How many square based pyramids are in a bigger pyramids?

Question

The biggest challenge to solve the problem is that I can't really picture a pyramid. And it is hard to make a model. The pyramids I am trying to find include those on all tiers.

Answer 1

If a pyramid is defined as stacking squares of $n^2$ squares on top of each other for $n=n_0$ to $n=n_1$, then for a pyramid with base side length $N$ the only question is how many square bases can you find at level $n$ in the original pyramid with base side length $N$. Note for $n = N$ this is one. For $n = N - 1$ this is $2^2 + 1 =5$, because you have two choices for where to start each side of the smaller pyramid if you start at the base, and one choice if you start one level higher. For $n = N- k$ the answer is $\sum_{k=0}^n (k+1)^2$. So you get $\sum_{n=0}^N \sum_{k=0}^n (k + 1)^2$. You can find a formula for sum-of-conesecutive-squares, and then apply formulas for sums of consecutive powers for powers up to $3$ to get a closed form formula.

Answer 2

For pyramids with a $1\times 1$ base (not sure if that counts) there are $1+2^2+3^2+\cdots+n^2$ possible.

For those with a $2\times 2$ base there are $1+2^2+\cdots+(n-1)^2$ possible.

And so on. The total sum is therefore $$(1^2+\cdots +n^2)+(1^2+\cdots +(n-1)^2)+\cdots+(1^2)$$ $${1\over 6}\sum_{k=1}^n{k(k+1)(2k+1)}={1\over 6}\left(2\sum{k^3}+3\sum{k^2}+\sum{k}\right)$$ $$={1\over 6}\left(2\left(\frac{n(n+1)}{2}\right)+3\frac{n(n+1)(2n+1)}{6}+\frac{n(n+1)}{2}\right)$$ And you can simplify from there. PS I strongly encourage you to build that model you were talking about. Just use some Legos or something.

Answer 3

Some clarification first, to make sure I understand your question correctly: I assume that you mean a step pyramid which has a single unit cube at its pinnacle. Every lower tier will be one unit in height and have edges which are two units longer than the tier above, so that you get a constant one unit step width all around.

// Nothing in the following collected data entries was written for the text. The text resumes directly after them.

-- pv_equiv track=rewrite | github.com/roctbb/ai-game-engine | games/ice_slide/engine.py | _can_reach_exit
-- ===== SOURCE A (Python) =====
-- _WIDTH = 12
--
-- _HEIGHT = 12
--
-- _START = (1, 1)
--
-- _EXIT = (10, 10)
--
-- _DELTAS = {
--     "up": (0, -1),
--     "down": (0, 1),
--     "left": (-1, 0),
--     "right": (1, 0),
-- }
--
-- def _can_reach_exit(walls: set[tuple[int, int]]) -> bool:
--     queue = [_START]
--     seen = {_START}
--     head = 0
--     while head < len(queue):
--         current = queue[head]
--         head += 1
--         if current == _EXIT:
--             return True
--         for action in _DELTAS:
--             nxt = _slide(current, action, walls)
--             if nxt != current and nxt not in seen:
--                 seen.add(nxt)
--                 queue.append(nxt)
--     return False
--
-- def _slide(position: tuple[int, int], action: str, walls: set[tuple[int, int]]) -> tuple[int, int]:
--     dx, dy = _DELTAS[action]
--     x, y = position
--     while True:
--         nx, ny = x + dx, y + dy
--         if (nx, ny) in walls or not (0 <= nx < _WIDTH and 0 <= ny < _HEIGHT):
--             return x, y
--         x, y = nx, ny
--         if (x, y) == _EXIT:
--             return x, y
-- ===== SOURCE B (Python) =====
-- _WIDTH = 12
--
-- _HEIGHT = 12
--
-- _START = (1, 1)
--
-- _EXIT = (10, 10)
--
-- _DELTAS = {
--     "up": (0, -1),
--     "down": (0, 1),
--     "left": (-1, 0),
--     "right": (1, 0),
-- }
--
-- def _can_reach_exit(walls: set[tuple[int, int]]) -> bool:
--     seen = {_START}
--
--     def reach(cell):
--         if cell == _EXIT:
--             return True
--         for action in _DELTAS:
--             nxt = _slide(cell, action, walls)
--             if nxt != cell and nxt not in seen:
--                 seen.add(nxt)
--                 if reach(nxt):
--                     return True
--         return False
--
--     return reach(_START)
--
-- def _slide(position: tuple[int, int], action: str, walls: set[tuple[int, int]]) -> tuple[int, int]:
--     dx, dy = _DELTAS[action]
--     x, y = position
--     while True:
--         nx, ny = x + dx, y + dy
--         if (nx, ny) in walls or not (0 <= nx < _WIDTH and 0 <= ny < _HEIGHT):
--             return x, y
--         x, y = nx, ny
--         if (x, y) == _EXIT:
--             return x, y
-- ===== Notes on version B (the rewrite author's own statement) =====
-- stated objective: alternative
-- what changed: The explicit FIFO queue/head-pointer BFS loop is replaced by a recursive depth-first flood fill (a nested closure mutating one shared seen set), which computes the same reachability boolean with no queue and no loop over it.
import Mathlib
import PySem

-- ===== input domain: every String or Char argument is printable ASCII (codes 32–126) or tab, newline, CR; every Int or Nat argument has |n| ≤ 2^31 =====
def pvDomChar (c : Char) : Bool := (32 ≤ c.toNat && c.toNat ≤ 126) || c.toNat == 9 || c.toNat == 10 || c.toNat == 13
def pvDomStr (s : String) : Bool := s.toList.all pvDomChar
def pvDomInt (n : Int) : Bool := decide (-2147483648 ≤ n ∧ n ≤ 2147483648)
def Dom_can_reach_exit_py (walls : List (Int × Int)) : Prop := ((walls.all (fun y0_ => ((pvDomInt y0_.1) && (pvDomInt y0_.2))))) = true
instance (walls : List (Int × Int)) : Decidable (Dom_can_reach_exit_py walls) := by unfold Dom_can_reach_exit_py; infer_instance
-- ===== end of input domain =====

-- B replaces A's FIFO-queue breadth-first loop by a recursive depth-first flood fill sharing one seen set; both return the same boolean (alternative decomposition, no speed claim).

-- ===== PORT A =====
-- shared module constants (_DELTAS, _START, _EXIT); both Pythons contain the identical _slide helper
def pvDeltas : List (String × (Int × Int)) := [("up", (0, -1)), ("down", (0, 1)), ("left", (-1, 0)), ("right", (1, 0))]
def pvActions : List String := pvDeltas.map Prod.fst
def pvStart : Int × Int := (1, 1)
def pvExit : Int × Int := (10, 10)

-- the 'while True' loop of _slide; fuel 16 exceeds the at most 12 iterations possible inside the 12×12 grid
def slideGo (walls : List (Int × Int)) (dx dy : Int) : Nat → Int × Int → Int × Int
  | 0, p => p
  | f + 1, (x, y) =>
    if (x + dx, y + dy) ∈ walls ∨ ¬(0 ≤ x + dx ∧ x + dx < 12 ∧ 0 ≤ y + dy ∧ y + dy < 12) then (x, y)
    else if (x + dx, y + dy) = pvExit then (x + dx, y + dy)
    else slideGo walls dx dy f (x + dx, y + dy)

-- _slide; the _DELTAS[action] lookup is total here because every call site passes a key of pvDeltas
def slide (position : Int × Int) (action : String) (walls : List (Int × Int)) : Int × Int :=
  slideGo walls ((pvDeltas.lookup action).getD (0, 0)).1 ((pvDeltas.lookup action).getD (0, 0)).2 16 position

-- the body of A's 'for action in _DELTAS' loop (appends unseen moved-to cells to queue and seen)
def bfsStep (walls : List (Int × Int)) (current : Int × Int)
    (qs : List (Int × Int) × PySem.Set (Int × Int)) : List (Int × Int) × PySem.Set (Int × Int) :=
  pvActions.foldl (fun qs action =>
    if slide current action walls ≠ current ∧ slide current action walls ∉ qs.2 then
      (qs.1 ++ [slide current action walls], PySem.Set.add qs.2 (slide current action walls))
    else qs) qs

-- A's 'while head < len(queue)' loop; fuel 150 exceeds the at most 145 possible iterations (≤ 144 distinct grid cells ever enter the queue)
def bfsLoop (walls : List (Int × Int)) : Nat → List (Int × Int) → PySem.Set (Int × Int) → Nat → Bool
  | 0, _, _, _ => false
  | f + 1, queue, seen, head =>
    if head < queue.length then
      if queue.getD head (0, 0) = pvExit then true
      else
        bfsLoop walls f (bfsStep walls (queue.getD head (0, 0)) (queue, seen)).1
          (bfsStep walls (queue.getD head (0, 0)) (queue, seen)).2 (head + 1)
    else false

def can_reach_exit_py (walls : List (Int × Int)) : Bool :=
  bfsLoop walls 150 [pvStart] (PySem.Set.ofList [pvStart]) 0

-- ===== PORT B =====
-- B's recursive 'reach' closure; the shared mutable 'seen' set is threaded through as the second component.
-- Fuel 150 exceeds the maximal recursion depth (each recursive call has a strictly larger seen set, ≤ 144 grid cells).
def dfsGo (walls : List (Int × Int)) : Nat → Int × Int → PySem.Set (Int × Int) → Bool × PySem.Set (Int × Int)
  | 0, _, seen => (false, seen)
  | f + 1, cell, seen =>
    if cell = pvExit then (true, seen)
    else
      pvActions.foldl (fun acc action =>
        if acc.1 then acc
        else
          if slide cell action walls ≠ cell ∧ slide cell action walls ∉ acc.2 then
            dfsGo walls f (slide cell action walls) (PySem.Set.add acc.2 (slide cell action walls))
          else acc) (false, seen)

def can_reach_exit_py_alt (walls : List (Int × Int)) : Bool :=
  (dfsGo walls 150 pvStart (PySem.Set.ofList [pvStart])).1

-- ===== PRECONDITION & SPEC =====
def Spec_can_reach_exit_py (walls : List (Int × Int)) (out : Bool) : Prop := out = can_reach_exit_py_alt walls
instance (walls : List (Int × Int)) (out : Bool) : Decidable (Spec_can_reach_exit_py walls out) := by unfold Spec_can_reach_exit_py; infer_instance

-- ===== CLAIM (what is proved, stated in full; the proofs are below) =====
def Claim_equal_can_reach_exit_py : Prop := ∀ (walls : List (Int × Int)), Dom_can_reach_exit_py walls → Spec_can_reach_exit_py walls (can_reach_exit_py walls)

-- ===== LEMMAS AND PROOFS =====

-- membership in the 12×12 grid
def InGrid (p : Int × Int) : Prop := 0 ≤ p.1 ∧ p.1 < 12 ∧ 0 ≤ p.2 ∧ p.2 < 12

-- one slide move, in any of the four directions
def stepR (walls : List (Int × Int)) (c d : Int × Int) : Prop := ∃ a ∈ pvActions, slide c a walls = d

I assume that you mean a pyramid is included in another pyramid if all the cubes which make up the smaller pyramid are also included in the larger pyramid, and if the vertical directions of the two pyramids are the same. In other words, your smaller pyramids need not necessarily stand on the same ground plane as the larger pyramid, but they are not allowed to lie on their side.

At level $i$ of the pyramid, counting from the top and starting at $1$, the edge length will be $2i-1$ so there will be $(2i-1)^2$ cubes in that level. These cubes can each be the pinnacle of different smaller pyramids, ranging from the single cube minimal one to the one which extends up to the base of the big pyramid. So if the big pyramid has $n$ tiers, then you get $n-i+1$ smaller pyramids with that cube at its pinnacle. Now you can count pyramids:

$$\sum_{i=1}^n(n-i+1)(2i-1)^2=\tfrac16n(2n^3+4n^2+n-1)$$

This is A006324: 1, 11, 46, 130, 295, 581, 1036, 1716, 2685, 4015, 5786, 8086…

Of course, it might be that a smaller pyramid is only a pyramid if it starts at ground level. Then things are even easier, since for every cube there is exactly one pyramid which has that cube as its pinnacle and extends all the way down to the ground. So in fact you only have to count cubes.

$$\sum_{i=1}^n(2i-1)^2=\tfrac13n(4n^2-1)$$

This is A000447: 1, 10, 35, 84, 165, 286, 455, 680, 969, 1330, 1771, 2300…